Have you heard about the recent grasshopper invasion plaguing the Albuquerque area?

Here’s some background from Joanie Quinn, Organic Advisor for NMDA
“We have been getting calls all morning about a massive grasshopper invasion on the west side of Albuquerque, and also affecting the East Mountain area. People are reporting structures entirely covered with grasshoppers; and trees, shrubs and bushes being stripped within minutes. I don’t know yet if other parts of the state are affected but it seems likely. While there is little that can be done to stop this kind of swarm, row covers might provide some protection if they are well anchored. Turkeys, guinea hens and chickens are good allies but probably won’t be able to stop an invasion that makes ‘the sidewalk look like it’s moving.’

This swarm could be an indication of a bad grasshopper year so below are a couple of management tools available to organic producers. Keep in mind that the baits will not provide an instant knockdown, and neem will harm beneficials. Please remember that if you want to use one of these products and you did not include it on last year’s (2013) Organic System Plan you must email Brett  bbakker@nmda.nmsu.edu or Michael Diaz mdiaz@nmda.nmsu.edu and ask to update your OSP to include use of the product you wish to use. Wait for a re= turn confirmation before you apply the product.
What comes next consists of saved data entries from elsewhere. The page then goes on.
-- pv_equiv track=rewrite | github.com/Matt-Aurora-Ventures/Jarvis | core/system_profiler.py | _parse_vm_stat
-- ===== SOURCE A (Python) =====
-- from typing import Optional
--
-- def _parse_vm_stat(output: str) -> tuple[Optional[float], Optional[float]]:
--     page_size = 4096
--     pages_free = pages_inactive = pages_spec = pages_file_cache = 0
--     for line in output.splitlines():
--         if "page size of" in line:
--             parts = line.split("page size of")
--             if len(parts) > 1:
--                 try:
--                     page_size = int(parts[1].split("bytes")[0].strip())
--                 except ValueError:
--                     pass
--         if line.startswith("Pages free"):
--             pages_free = _extract_pages(line)
--         elif line.startswith("Pages inactive"):
--             pages_inactive = _extract_pages(line)
--         elif line.startswith("Pages speculative"):
--             pages_spec = _extract_pages(line)
--         elif line.startswith("Pages file-backed"):
--             pages_file_cache = _extract_pages(line)
--
--     free_pages = pages_free + pages_inactive + pages_spec + pages_file_cache
--     return page_size, free_pages
--
-- def _extract_pages(line: str) -> int:
--     try:
--         value = line.split(":")[1].strip().strip(".")
--         return int(value)
--     except Exception as e:
--         return 0
-- ===== SOURCE B (Python) =====
-- _PAGE_LABELS = ("Pages free", "Pages inactive", "Pages speculative", "Pages file-backed")
--
-- def _try_page_size(line):
--     parts = line.split("page size of")
--     if len(parts) < 2:
--         return None
--     try:
--         return int(parts[1].split("bytes")[0].strip())
--     except ValueError:
--         return None
--
-- def _page_count(line):
--     fields = line.split(":")
--     if len(fields) < 2:
--         return 0
--     try:
--         return int(fields[1].strip().strip("."))
--     except ValueError:
--         return 0
--
-- def _last_count(lines, label):
--     for line in reversed(lines):
--         if line.startswith(label):
--             return _page_count(line)
--     return 0
--
-- def _parse_vm_stat(output):
--     lines = output.splitlines()
--     page_size = next((ps for ps in map(_try_page_size, reversed(lines)) if ps is not None), 4096)
--     return page_size, sum(_last_count(lines, label) for label in _PAGE_LABELS)
-- ===== Notes on version B (the rewrite author's own statement) =====
-- stated objective: alternative
-- what changed: A's single forward pass that mutates five accumulators per line is replaced by staged backward searches: page size is the first successful parse scanning the lines in reverse, and each of the four counters is obtained by an independent reverse search for the last line with that prefix (last-wins by construction, no loop state).
import Mathlib
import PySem

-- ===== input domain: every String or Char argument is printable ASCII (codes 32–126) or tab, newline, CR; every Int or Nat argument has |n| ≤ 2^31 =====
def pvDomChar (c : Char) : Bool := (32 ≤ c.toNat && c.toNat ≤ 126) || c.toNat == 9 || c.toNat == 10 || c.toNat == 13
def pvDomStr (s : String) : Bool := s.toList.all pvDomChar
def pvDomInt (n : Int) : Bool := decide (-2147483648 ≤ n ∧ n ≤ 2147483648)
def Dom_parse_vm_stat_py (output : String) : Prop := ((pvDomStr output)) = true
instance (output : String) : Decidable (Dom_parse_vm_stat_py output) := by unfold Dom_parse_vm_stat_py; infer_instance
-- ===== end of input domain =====

-- B replaces A's single forward pass over five mutable accumulators by staged backward
-- searches: first successful page-size parse over the reversed lines, and one independent
-- reverse search per label for the last matching line (objective: alternative).

-- ===== PORT A =====
-- helper _extract_pages: line.split(":")[1].strip().strip("."), int(...), any exception -> 0
def pvExtractPages (line : List Char) : Int :=
  match PySem.List.pyGet? (PySem.Chars.splitOn line ":".toList) 1 with
  | none => 0            -- IndexError caught
  | some v =>
    match PySem.Int.ofChars? (PySem.Chars.stripChars (PySem.Chars.strip v) ".".toList) with
    | none => 0          -- ValueError caught
    | some n => n

-- the page-size branch of A's loop body (the 'if "page size of" in line:' block)
def pvPageSizeA (line : List Char) (ps : Int) : Int :=
  if PySem.Chars.isIn "page size of".toList line then
    let parts := PySem.Chars.splitOn line "page size of".toList
    if parts.length > 1 then
      match PySem.Int.ofChars? (PySem.Chars.strip ((PySem.Chars.splitOn (parts.getD 1 []) "bytes".toList).getD 0 [])) with
      | some n => n
      | none => ps       -- ValueError: pass
    else ps
  else ps

-- A's loop body: page-size branch, then the if/elif chain over the four accumulators
def pvStepA (st : Int × Int × Int × Int × Int) (line : List Char) : Int × Int × Int × Int × Int :=
  let ps := pvPageSizeA line st.1
  if PySem.Chars.startswith line "Pages free".toList then
    (ps, pvExtractPages line, st.2.2.1, st.2.2.2.1, st.2.2.2.2)
  else if PySem.Chars.startswith line "Pages inactive".toList then
    (ps, st.2.1, pvExtractPages line, st.2.2.2.1, st.2.2.2.2)
  else if PySem.Chars.startswith line "Pages speculative".toList then
    (ps, st.2.1, st.2.2.1, pvExtractPages line, st.2.2.2.2)
  else if PySem.Chars.startswith line "Pages file-backed".toList then
    (ps, st.2.1, st.2.2.1, st.2.2.2.1, pvExtractPages line)
  else (ps, st.2.1, st.2.2.1, st.2.2.2.1, st.2.2.2.2)

def parse_vm_stat_py (output : String) : Int × Int :=
  let st := (PySem.Chars.splitlines output.toList).foldl pvStepA (4096, 0, 0, 0, 0)
  (st.1, st.2.1 + st.2.2.1 + st.2.2.2.1 + st.2.2.2.2)

-- ===== PORT B =====
def pvLabels : List (List Char) :=
  ["Pages free".toList, "Pages inactive".toList, "Pages speculative".toList, "Pages file-backed".toList]

-- helper _try_page_size(line): successful parse or None
def pvTryPageSize (line : List Char) : Option Int :=
  let parts := PySem.Chars.splitOn line "page size of".toList
  if parts.length < 2 then none
  else PySem.Int.ofChars? (PySem.Chars.strip ((PySem.Chars.splitOn (parts.getD 1 []) "bytes".toList).getD 0 []))

-- helper _page_count(line)
def pvPageCount (line : List Char) : Int :=
  let fields := PySem.Chars.splitOn line ":".toList
  if fields.length < 2 then 0
  else
    match PySem.Int.ofChars? (PySem.Chars.stripChars (PySem.Chars.strip (fields.getD 1 [])) ".".toList) with
    | none => 0
    | some n => n

-- helper _last_count(lines, label): first match scanning the reversed list
def pvLastCount (label : List Char) : List (List Char) → Int
  | [] => 0
  | l :: rest => if PySem.Chars.startswith l label then pvPageCount l else pvLastCount label rest

def parse_vm_stat_py_alt (output : String) : Int × Int :=
  let lines := PySem.Chars.splitlines output.toList
  let page_size := ((lines.reverse).findSome? pvTryPageSize).getD 4096
  (page_size, pvLabels.foldl (fun s lab => s + pvLastCount lab lines.reverse) 0)

-- ===== PRECONDITION & SPEC =====
def Spec_parse_vm_stat_py (output : String) (out : Int × Int) : Prop := out = parse_vm_stat_py_alt output
instance (output : String) (out : Int × Int) : Decidable (Spec_parse_vm_stat_py output out) := by unfold Spec_parse_vm_stat_py; infer_instance

-- ===== CLAIM (what is proved, stated in full; the proofs are below) =====
def Claim_equal_parse_vm_stat_py : Prop := ∀ (output : String), Dom_parse_vm_stat_py output → Spec_parse_vm_stat_py output (parse_vm_stat_py output)

-- ===== LEMMAS AND PROOFS =====

-- option-producing matcher for one label (proof-side characterisation of B's searches)
def pvMatch (lab l : List Char) : Option Int :=
  if PySem.Chars.startswith l lab then some (pvPageCount l) else none

lemma pvLastCount_eq_findSome (lab : List Char) :
    ∀ xs : List (List Char), pvLastCount lab xs = (xs.findSome? (pvMatch lab)).getD 0 := by
  intro xs
  induction xs with
  | nil => simp [pvLastCount]
  | cons l rest ih =>
    by_cases h : PySem.Chars.startswith l lab = true <;>
      simp [pvLastCount, pvMatch, List.findSome?, h, ih]

-- generic: a foldl whose projected component is overwritten-or-kept per line equals a
-- first-match search over the reversed lines
lemma pv_foldl_proj {St : Type} (g : St → List Char → St) (proj : St → Int)
    (f : List Char → Option Int)
    (hstep : ∀ st l, proj (g st l) = (f l).getD (proj st)) :
    ∀ (lines : List (List Char)) (st : St),
      proj (lines.foldl g st) = ((lines.reverse).findSome? f).getD (proj st) := by
  intro lines
  induction lines with
  | nil => intro st; simp
  | cons l ls ih =>
    intro st
    simp only [List.foldl_cons, List.reverse_cons, List.findSome?_append]
    rw [ih]
    cases h : (ls.reverse).findSome? f with
    | some v => simp
    | none => cases hf : f l <;> simp [hf, List.findSome?, hstep]

-- splitOn.go never splits when the separator occurs nowhere in the remaining text
lemma pv_go_len_no_occ (sep : List Char) :
    ∀ (fuel : Nat) (l cur : List Char) (acc : List (List Char)),
      (∀ j, ¬ sep <+: l.drop j) →
      (PySem.Chars.splitOn.go sep fuel l cur acc).length = acc.length + 1 := by
  intro fuel
  induction fuel with
  | zero => intro l cur acc _h; simp [PySem.Chars.splitOn.go]
  | succ n ih =>
    intro l cur acc h
    cases l with
    | nil => simp [PySem.Chars.splitOn.go]
    | cons c rest =>
      have h0 : sep.isPrefixOf (c :: rest) = false := by
        have hh := h 0
        simp only [List.drop_zero] at hh
        exact Bool.eq_false_iff.mpr (fun hp => hh (List.isPrefixOf_iff_prefix.mp hp))
      rw [show PySem.Chars.splitOn.go sep (n+1) (c :: rest) cur acc
            = PySem.Chars.splitOn.go sep n rest (c :: cur) acc by
        simp [PySem.Chars.splitOn.go, h0]]
      exact ih rest (c :: cur) acc (fun j => by simpa using h (j + 1))

lemma pv_splitOn_len_of_not_isIn (s sep : List Char) (h : PySem.Chars.isIn sep s = false) :
    (PySem.Chars.splitOn s sep).length = 1 := by
  have hocc : ∀ j, ¬ sep <+: s.drop j := by
    intro j hj
    have ht : PySem.Chars.isIn sep s = true :=
      (PySem.Chars.exists_prefix_drop_iff_isIn sep s).mp ⟨j, hj⟩
    rw [ht] at h; exact Bool.noConfusion h
  unfold PySem.Chars.splitOn
  simpa using pv_go_len_no_occ sep (s.length + 1) s [] [] hocc

-- A's inline page-size update equals first-success semantics of B's helper
lemma pv_pageSize_eq_opt (line : List Char) (ps : Int) :
    pvPageSizeA line ps = (pvTryPageSize line).getD ps := by
  unfold pvPageSizeA pvTryPageSize
  simp only []
  by_cases hin : PySem.Chars.isIn "page size of".toList line = true
  · rw [if_pos hin]
    by_cases hl : (PySem.Chars.splitOn line "page size of".toList).length < 2
    · rw [if_neg (by omega : ¬ (PySem.Chars.splitOn line "page size of".toList).length > 1), if_pos hl]
      rfl
    · rw [if_pos (by omega : (PySem.Chars.splitOn line "page size of".toList).length > 1), if_neg hl]
      cases PySem.Int.ofChars? (PySem.Chars.strip (((PySem.Chars.splitOn
          ((PySem.Chars.splitOn line "page size of".toList).getD 1 []) "bytes".toList)).getD 0 [])) <;> rfl
  · rw [if_neg hin]
    have h1 := pv_splitOn_len_of_not_isIn line "page size of".toList (by simpa using hin)
    rw [if_pos (by omega : (PySem.Chars.splitOn line "page size of".toList).length < 2)]
    rfl

-- A's _extract_pages equals B's _page_count
lemma pv_extract_eq (line : List Char) : pvExtractPages line = pvPageCount line := by
  unfold pvExtractPages pvPageCount
  rcases h : PySem.Chars.splitOn line ":".toList with _ | ⟨a, _ | ⟨b, t⟩⟩ <;>
    simp [PySem.List.pyGet?, PySem.List.pyIdx?]

-- no line can start with two distinct labels (no label is a prefix of another)
lemma pv_no_two (l a b : List Char) (hab : ¬ a <+: b) (hba : ¬ b <+: a)
    (ha : PySem.Chars.startswith l a = true) : PySem.Chars.startswith l b = false := by
  rw [Bool.eq_false_iff]
  intro hb
  rcases List.prefix_or_prefix_of_prefix ((PySem.Chars.startswith_iff l a).mp ha)
      ((PySem.Chars.startswith_iff l b).mp hb) with h | h
  · exact hab h
  · exact hba h

-- step lemmas: each component of A's loop body is overwrite-or-keep w.r.t. its matcher
lemma pv_step_ps (st : Int × Int × Int × Int × Int) (l : List Char) :
    (pvStepA st l).1 = (pvTryPageSize l).getD st.1 := by
  unfold pvStepA; dsimp only
  split_ifs <;> exact pv_pageSize_eq_opt l st.1

lemma pv_step_free (st : Int × Int × Int × Int × Int) (l : List Char) :
    (pvStepA st l).2.1 = (pvMatch "Pages free".toList l).getD st.2.1 := by
  unfold pvStepA pvMatch; dsimp only
  by_cases s1 : PySem.Chars.startswith l "Pages free".toList = true
  · rw [if_pos s1, if_pos s1, pv_extract_eq]; rfl
  · rw [if_neg s1, if_neg s1]
    split_ifs <;> rfl

lemma pv_step_inactive (st : Int × Int × Int × Int × Int) (l : List Char) :
    (pvStepA st l).2.2.1 = (pvMatch "Pages inactive".toList l).getD st.2.2.1 := by
  unfold pvStepA pvMatch; dsimp only
  by_cases s1 : PySem.Chars.startswith l "Pages free".toList = true
  · rw [if_pos s1, if_neg (by simpa using pv_no_two l "Pages free".toList "Pages inactive".toList (by decide) (by decide) s1)]; rfl
  · rw [if_neg s1]
    by_cases s2 : PySem.Chars.startswith l "Pages inactive".toList = true
    · rw [if_pos s2, if_pos s2, pv_extract_eq]; rfl
    · rw [if_neg s2, if_neg s2]
      split_ifs <;> rfl

lemma pv_step_spec (st : Int × Int × Int × Int × Int) (l : List Char) :
    (pvStepA st l).2.2.2.1 = (pvMatch "Pages speculative".toList l).getD st.2.2.2.1 := by
  unfold pvStepA pvMatch; dsimp only
  by_cases s1 : PySem.Chars.startswith l "Pages free".toList = true
  · rw [if_pos s1, if_neg (by simpa using pv_no_two l "Pages free".toList "Pages speculative".toList (by decide) (by decide) s1)]; rfl
  · rw [if_neg s1]
    by_cases s2 : PySem.Chars.startswith l "Pages inactive".toList = true
    · rw [if_pos s2, if_neg (by simpa using pv_no_two l "Pages inactive".toList "Pages speculative".toList (by decide) (by decide) s2)]; rfl
    · rw [if_neg s2]
      by_cases s3 : PySem.Chars.startswith l "Pages speculative".toList = true
      · rw [if_pos s3, if_pos s3, pv_extract_eq]; rfl
      · rw [if_neg s3, if_neg s3]
        split_ifs <;> rfl

lemma pv_step_file (st : Int × Int × Int × Int × Int) (l : List Char) :
    (pvStepA st l).2.2.2.2 = (pvMatch "Pages file-backed".toList l).getD st.2.2.2.2 := by
  unfold pvStepA pvMatch; dsimp only
  by_cases s1 : PySem.Chars.startswith l "Pages free".toList = true
  · rw [if_pos s1, if_neg (by simpa using pv_no_two l "Pages free".toList "Pages file-backed".toList (by decide) (by decide) s1)]; rfl
  · rw [if_neg s1]
    by_cases s2 : PySem.Chars.startswith l "Pages inactive".toList = true
    · rw [if_pos s2, if_neg (by simpa using pv_no_two l "Pages inactive".toList "Pages file-backed".toList (by decide) (by decide) s2)]; rfl
    · rw [if_neg s2]
      by_cases s3 : PySem.Chars.startswith l "Pages speculative".toList = true
      · rw [if_pos s3, if_neg (by simpa using pv_no_two l "Pages speculative".toList "Pages file-backed".toList (by decide) (by decide) s3)]; rfl
      · rw [if_neg s3]
        by_cases s4 : PySem.Chars.startswith l "Pages file-backed".toList = true
        · rw [if_pos s4, if_pos s4, pv_extract_eq]; rfl
        · rw [if_neg s4, if_neg s4]; rfl

-- ===== VERDICT (by name: the statement is the Claim_ definition above) =====
theorem parse_vm_stat_py_spec : Claim_equal_parse_vm_stat_py := by
  intro output _hdom
  unfold Spec_parse_vm_stat_py parse_vm_stat_py parse_vm_stat_py_alt
  dsimp only
  rw [pv_foldl_proj pvStepA (fun st => st.1) pvTryPageSize pv_step_ps,
      pv_foldl_proj pvStepA (fun st => st.2.1) (pvMatch "Pages free".toList) pv_step_free,
      pv_foldl_proj pvStepA (fun st => st.2.2.1) (pvMatch "Pages inactive".toList) pv_step_inactive,
      pv_foldl_proj pvStepA (fun st => st.2.2.2.1) (pvMatch "Pages speculative".toList) pv_step_spec,
      pv_foldl_proj pvStepA (fun st => st.2.2.2.2) (pvMatch "Pages file-backed".toList) pv_step_file]
  simp [pvLabels, pvLastCount_eq_findSome]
Aside from poultry, here are a couple grasshopper management tools:

Nolo Bait or Semaspore Bait (The active ingredient is Nosema Locustae a microbe that causes a fatal disease. Grasshoppers that feed on the corpses are also infected. Fairly effective but slow acting. Nosema will kill crickets. Nosema Locustae is most effective if it is cooperatively used throughout a= community. Unless your nursery carries recent,  refrigerated product, you may want to have fresh product shipped to you because old or unrefrigerated Nosema may no longer be active.)

Azatrol or Neemix 4.5 (The active ingredient = is azadiractin—from neem. Expect collateral damage to beneficials.)

Be sure to follow all label directions. Hope you are doing well and managing to avoid the grasshoppers!”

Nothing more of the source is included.